## Task description:
How many lines of these entries include the string "recognizer"? State the number alone.

Stored items
┏━━

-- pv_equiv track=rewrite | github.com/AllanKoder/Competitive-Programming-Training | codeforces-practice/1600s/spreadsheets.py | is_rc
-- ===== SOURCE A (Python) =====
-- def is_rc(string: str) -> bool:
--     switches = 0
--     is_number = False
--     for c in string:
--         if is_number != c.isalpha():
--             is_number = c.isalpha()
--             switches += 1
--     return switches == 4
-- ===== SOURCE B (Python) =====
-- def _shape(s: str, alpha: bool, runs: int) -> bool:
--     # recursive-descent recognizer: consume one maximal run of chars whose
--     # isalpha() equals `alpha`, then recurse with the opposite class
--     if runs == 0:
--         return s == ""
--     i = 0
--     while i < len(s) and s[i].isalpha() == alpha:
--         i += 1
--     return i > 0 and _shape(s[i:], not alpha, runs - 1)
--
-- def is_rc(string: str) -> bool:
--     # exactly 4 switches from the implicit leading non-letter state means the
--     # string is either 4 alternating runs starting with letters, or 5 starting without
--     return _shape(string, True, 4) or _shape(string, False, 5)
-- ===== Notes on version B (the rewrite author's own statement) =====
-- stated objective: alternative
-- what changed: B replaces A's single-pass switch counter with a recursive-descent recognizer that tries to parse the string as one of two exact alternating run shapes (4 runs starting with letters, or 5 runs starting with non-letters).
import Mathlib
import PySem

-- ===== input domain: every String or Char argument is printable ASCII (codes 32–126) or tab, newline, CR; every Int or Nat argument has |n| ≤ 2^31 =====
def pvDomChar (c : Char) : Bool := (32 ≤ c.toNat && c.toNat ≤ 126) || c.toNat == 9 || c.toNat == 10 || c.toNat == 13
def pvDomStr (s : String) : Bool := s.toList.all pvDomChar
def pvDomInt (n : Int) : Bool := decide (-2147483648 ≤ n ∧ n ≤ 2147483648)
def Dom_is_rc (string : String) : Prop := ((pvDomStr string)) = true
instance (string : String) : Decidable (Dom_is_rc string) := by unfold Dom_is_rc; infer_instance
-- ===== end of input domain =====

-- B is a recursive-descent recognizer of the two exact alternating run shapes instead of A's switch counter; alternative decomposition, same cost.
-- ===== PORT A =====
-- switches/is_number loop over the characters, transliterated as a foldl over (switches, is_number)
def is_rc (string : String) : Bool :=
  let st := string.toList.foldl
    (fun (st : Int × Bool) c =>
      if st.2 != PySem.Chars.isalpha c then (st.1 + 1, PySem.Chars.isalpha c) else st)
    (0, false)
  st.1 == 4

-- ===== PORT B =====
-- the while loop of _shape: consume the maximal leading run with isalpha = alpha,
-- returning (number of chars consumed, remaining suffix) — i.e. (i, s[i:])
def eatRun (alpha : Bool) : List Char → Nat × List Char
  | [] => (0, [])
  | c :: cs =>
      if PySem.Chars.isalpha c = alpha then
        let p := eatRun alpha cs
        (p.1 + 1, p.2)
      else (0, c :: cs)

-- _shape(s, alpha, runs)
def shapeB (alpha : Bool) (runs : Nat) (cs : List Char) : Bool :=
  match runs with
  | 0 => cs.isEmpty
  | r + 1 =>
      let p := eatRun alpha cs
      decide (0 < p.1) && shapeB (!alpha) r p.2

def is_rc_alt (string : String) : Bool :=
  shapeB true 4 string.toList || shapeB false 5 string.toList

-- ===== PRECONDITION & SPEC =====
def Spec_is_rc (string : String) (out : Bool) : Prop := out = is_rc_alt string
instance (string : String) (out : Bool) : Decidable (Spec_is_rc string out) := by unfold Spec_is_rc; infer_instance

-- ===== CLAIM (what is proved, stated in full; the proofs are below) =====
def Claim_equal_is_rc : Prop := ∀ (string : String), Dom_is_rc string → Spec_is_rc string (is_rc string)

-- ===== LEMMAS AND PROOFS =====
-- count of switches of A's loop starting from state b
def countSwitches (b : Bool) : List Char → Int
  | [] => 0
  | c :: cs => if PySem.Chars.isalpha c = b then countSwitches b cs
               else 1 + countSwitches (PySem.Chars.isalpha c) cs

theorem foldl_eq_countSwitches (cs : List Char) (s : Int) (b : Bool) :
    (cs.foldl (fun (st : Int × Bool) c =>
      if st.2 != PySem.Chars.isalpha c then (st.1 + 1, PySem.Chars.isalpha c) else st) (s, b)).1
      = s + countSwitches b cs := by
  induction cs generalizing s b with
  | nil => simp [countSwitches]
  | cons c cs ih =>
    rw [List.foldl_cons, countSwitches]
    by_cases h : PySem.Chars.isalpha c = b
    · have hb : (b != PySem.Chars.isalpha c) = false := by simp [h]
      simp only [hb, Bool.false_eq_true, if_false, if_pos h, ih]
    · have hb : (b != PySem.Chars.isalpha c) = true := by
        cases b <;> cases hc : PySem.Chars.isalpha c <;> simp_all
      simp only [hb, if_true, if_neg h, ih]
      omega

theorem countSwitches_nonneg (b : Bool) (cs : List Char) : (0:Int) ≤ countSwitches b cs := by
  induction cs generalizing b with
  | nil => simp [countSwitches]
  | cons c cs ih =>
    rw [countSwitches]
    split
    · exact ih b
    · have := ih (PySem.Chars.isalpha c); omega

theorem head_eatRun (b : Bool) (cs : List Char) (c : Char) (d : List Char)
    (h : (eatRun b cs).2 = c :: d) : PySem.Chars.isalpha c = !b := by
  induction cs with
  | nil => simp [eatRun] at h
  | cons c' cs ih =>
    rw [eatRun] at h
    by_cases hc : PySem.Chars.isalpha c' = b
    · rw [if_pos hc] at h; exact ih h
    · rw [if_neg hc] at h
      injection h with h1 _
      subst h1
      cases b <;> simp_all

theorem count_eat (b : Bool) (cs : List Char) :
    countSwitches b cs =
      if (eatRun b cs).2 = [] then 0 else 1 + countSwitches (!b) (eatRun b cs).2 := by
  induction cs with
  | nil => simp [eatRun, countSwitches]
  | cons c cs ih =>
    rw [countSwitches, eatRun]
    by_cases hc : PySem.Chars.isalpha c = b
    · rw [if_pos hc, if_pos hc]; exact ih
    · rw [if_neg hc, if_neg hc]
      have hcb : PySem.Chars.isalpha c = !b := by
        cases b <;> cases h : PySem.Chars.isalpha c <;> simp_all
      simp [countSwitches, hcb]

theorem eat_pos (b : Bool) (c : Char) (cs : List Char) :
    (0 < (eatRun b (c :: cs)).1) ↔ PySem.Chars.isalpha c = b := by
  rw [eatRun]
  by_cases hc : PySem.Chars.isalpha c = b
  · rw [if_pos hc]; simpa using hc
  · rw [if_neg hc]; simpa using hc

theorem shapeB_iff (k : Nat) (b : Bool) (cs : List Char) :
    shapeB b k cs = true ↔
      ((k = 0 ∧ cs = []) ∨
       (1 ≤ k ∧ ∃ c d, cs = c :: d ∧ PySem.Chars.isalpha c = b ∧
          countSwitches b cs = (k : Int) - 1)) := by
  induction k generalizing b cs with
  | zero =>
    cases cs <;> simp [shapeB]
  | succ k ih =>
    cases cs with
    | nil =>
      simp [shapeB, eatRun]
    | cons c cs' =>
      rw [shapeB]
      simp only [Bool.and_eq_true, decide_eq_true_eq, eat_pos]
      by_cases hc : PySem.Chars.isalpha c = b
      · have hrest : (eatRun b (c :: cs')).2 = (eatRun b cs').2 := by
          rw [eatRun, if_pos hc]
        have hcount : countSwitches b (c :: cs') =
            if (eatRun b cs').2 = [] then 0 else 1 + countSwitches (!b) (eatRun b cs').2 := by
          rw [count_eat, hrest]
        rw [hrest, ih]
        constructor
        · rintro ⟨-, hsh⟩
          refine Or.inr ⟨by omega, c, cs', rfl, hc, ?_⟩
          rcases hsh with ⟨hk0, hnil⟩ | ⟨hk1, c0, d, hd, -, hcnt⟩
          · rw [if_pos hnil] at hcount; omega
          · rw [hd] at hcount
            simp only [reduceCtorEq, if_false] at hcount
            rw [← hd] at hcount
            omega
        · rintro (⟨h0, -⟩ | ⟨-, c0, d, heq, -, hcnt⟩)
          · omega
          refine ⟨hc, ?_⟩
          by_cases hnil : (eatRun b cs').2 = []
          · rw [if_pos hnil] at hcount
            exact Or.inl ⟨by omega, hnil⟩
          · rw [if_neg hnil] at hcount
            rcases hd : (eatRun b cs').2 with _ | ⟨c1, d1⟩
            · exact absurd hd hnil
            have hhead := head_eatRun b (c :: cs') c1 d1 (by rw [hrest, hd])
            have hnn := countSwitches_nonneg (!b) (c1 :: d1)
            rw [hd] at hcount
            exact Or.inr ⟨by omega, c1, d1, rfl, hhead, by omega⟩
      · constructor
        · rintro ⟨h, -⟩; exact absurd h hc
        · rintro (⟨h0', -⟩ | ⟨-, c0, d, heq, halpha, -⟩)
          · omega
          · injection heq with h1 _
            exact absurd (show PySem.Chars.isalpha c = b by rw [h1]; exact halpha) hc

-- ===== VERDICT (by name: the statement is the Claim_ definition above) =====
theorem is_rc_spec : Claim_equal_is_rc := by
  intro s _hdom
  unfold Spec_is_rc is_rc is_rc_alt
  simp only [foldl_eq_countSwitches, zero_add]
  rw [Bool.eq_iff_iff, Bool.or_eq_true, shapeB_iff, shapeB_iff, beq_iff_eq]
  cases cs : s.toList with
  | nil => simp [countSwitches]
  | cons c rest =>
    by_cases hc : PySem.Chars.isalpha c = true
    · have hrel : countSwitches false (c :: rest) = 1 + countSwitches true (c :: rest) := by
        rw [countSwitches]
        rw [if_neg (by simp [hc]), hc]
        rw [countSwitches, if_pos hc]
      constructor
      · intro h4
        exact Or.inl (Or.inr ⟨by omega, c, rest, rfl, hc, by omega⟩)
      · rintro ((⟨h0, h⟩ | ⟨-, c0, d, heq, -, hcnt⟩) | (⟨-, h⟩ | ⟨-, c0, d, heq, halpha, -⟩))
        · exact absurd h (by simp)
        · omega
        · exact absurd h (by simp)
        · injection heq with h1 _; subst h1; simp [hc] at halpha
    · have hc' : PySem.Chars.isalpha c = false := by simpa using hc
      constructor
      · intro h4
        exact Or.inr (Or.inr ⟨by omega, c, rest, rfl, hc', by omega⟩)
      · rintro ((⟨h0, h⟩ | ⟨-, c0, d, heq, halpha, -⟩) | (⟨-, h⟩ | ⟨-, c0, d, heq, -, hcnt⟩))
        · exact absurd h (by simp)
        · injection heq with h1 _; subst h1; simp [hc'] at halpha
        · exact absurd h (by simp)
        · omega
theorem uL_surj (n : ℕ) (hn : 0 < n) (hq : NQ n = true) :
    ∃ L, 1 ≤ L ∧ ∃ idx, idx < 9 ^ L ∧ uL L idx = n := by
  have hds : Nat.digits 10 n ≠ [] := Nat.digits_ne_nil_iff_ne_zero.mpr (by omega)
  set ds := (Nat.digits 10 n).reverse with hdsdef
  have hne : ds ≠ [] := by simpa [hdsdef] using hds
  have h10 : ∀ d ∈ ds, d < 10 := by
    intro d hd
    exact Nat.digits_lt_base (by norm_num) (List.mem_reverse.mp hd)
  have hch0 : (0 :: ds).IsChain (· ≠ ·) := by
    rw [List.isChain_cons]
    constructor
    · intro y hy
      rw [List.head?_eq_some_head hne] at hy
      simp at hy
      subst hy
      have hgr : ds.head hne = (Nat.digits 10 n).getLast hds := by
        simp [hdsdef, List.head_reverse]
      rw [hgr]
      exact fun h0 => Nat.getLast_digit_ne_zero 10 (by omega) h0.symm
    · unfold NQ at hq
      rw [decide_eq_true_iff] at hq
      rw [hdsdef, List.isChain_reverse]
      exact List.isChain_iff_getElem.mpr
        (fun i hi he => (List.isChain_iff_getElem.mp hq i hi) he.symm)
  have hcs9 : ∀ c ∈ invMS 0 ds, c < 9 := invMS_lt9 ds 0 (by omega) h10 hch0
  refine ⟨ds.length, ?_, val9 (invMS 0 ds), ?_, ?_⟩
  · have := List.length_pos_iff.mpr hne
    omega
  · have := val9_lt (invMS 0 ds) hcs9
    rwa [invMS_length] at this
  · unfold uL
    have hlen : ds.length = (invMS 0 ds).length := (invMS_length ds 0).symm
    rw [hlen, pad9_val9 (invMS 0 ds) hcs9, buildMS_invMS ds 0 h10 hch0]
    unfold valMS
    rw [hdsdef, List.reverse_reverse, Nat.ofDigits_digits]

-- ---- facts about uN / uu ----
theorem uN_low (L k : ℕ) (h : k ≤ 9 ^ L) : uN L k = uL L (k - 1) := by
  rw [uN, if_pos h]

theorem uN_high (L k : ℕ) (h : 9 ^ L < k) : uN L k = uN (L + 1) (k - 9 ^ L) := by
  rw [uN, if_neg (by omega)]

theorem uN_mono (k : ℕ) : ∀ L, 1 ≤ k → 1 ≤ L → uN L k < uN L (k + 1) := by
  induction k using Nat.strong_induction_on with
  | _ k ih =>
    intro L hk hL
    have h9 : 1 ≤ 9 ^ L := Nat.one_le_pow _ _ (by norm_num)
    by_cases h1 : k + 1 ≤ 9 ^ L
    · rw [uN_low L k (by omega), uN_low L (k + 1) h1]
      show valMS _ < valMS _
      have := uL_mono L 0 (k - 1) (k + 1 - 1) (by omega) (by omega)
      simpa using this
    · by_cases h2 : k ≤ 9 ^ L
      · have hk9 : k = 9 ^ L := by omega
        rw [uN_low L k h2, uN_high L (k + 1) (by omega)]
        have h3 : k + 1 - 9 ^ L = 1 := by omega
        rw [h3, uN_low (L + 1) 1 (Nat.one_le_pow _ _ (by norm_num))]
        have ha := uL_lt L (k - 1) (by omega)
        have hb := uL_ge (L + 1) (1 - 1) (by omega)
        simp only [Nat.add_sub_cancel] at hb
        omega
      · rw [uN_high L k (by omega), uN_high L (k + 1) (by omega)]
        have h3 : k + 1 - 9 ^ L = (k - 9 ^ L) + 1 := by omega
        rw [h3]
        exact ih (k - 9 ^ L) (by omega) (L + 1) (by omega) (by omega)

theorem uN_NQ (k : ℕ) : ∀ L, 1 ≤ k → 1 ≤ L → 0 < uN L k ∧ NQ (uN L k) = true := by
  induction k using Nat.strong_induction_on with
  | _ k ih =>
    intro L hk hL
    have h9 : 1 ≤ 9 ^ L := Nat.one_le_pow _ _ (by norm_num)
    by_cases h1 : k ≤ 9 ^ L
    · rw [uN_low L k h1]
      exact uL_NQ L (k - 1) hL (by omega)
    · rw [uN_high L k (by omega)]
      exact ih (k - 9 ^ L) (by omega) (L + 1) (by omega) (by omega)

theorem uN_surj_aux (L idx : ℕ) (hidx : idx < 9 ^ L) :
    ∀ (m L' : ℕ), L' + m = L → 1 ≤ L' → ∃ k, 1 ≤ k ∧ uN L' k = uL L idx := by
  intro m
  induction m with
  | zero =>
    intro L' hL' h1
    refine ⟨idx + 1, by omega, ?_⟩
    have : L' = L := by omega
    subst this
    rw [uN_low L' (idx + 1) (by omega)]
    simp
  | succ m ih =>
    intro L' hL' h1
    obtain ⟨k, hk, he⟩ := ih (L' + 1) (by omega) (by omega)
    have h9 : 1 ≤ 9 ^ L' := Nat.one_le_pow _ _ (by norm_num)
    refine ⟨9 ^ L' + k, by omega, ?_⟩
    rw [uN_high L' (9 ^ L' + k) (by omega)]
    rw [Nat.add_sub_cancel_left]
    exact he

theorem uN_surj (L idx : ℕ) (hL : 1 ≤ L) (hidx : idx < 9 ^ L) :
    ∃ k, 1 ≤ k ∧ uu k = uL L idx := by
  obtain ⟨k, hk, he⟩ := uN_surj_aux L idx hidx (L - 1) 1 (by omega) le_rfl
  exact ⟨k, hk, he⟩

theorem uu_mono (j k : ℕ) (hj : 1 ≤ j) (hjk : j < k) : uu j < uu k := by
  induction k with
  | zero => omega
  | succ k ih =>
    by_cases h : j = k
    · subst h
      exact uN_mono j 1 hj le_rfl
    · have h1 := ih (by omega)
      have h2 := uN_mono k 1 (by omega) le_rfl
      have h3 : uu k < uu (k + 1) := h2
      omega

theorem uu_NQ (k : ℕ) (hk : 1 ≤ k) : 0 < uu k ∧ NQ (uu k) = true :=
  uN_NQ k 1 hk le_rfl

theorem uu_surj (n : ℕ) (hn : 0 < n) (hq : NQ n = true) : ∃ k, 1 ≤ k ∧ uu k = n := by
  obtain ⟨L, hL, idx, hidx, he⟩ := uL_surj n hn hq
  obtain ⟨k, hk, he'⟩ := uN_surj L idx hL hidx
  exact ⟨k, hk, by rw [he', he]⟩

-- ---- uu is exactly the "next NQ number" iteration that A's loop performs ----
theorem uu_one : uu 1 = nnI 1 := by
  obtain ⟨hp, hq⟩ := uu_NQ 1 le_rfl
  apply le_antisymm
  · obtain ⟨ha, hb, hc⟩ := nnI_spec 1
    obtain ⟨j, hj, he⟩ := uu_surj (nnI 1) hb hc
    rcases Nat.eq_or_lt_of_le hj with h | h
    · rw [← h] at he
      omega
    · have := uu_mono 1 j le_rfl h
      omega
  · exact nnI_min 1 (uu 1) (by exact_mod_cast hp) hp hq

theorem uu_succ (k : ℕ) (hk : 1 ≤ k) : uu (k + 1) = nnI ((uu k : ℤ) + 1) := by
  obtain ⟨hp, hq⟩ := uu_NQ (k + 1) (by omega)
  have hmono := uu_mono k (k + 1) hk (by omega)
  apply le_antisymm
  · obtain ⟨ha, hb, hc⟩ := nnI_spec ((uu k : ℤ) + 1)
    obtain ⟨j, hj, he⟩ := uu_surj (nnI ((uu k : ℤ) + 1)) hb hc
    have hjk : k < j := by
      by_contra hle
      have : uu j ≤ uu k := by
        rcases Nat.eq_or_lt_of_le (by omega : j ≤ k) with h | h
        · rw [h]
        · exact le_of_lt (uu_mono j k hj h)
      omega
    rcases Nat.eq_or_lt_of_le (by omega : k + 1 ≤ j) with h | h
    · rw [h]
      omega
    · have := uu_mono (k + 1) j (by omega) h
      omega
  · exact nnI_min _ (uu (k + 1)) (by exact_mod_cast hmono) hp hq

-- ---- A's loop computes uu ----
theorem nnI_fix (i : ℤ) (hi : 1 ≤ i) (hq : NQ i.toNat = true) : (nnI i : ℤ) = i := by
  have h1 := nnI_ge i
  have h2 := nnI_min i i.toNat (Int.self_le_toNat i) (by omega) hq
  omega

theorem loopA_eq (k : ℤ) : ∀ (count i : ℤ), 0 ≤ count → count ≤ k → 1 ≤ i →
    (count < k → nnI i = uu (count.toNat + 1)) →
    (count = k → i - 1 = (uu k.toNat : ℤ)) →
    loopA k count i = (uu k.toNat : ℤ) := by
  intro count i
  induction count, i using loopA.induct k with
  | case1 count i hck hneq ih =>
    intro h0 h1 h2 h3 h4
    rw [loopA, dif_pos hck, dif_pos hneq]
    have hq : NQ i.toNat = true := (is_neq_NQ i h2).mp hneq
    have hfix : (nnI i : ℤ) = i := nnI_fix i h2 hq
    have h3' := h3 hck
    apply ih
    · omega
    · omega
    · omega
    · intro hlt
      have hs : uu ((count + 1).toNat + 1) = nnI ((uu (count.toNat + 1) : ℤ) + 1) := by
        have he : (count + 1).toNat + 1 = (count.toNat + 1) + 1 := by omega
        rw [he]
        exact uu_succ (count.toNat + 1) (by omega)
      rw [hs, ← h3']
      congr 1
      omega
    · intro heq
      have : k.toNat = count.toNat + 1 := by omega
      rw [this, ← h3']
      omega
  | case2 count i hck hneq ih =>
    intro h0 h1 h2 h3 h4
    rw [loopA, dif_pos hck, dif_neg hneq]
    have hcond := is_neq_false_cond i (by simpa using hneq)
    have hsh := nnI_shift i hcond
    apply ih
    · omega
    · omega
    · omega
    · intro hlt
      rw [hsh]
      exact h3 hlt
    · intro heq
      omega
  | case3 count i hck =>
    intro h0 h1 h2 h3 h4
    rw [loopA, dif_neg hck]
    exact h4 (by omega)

┗━━

## Answer space:
3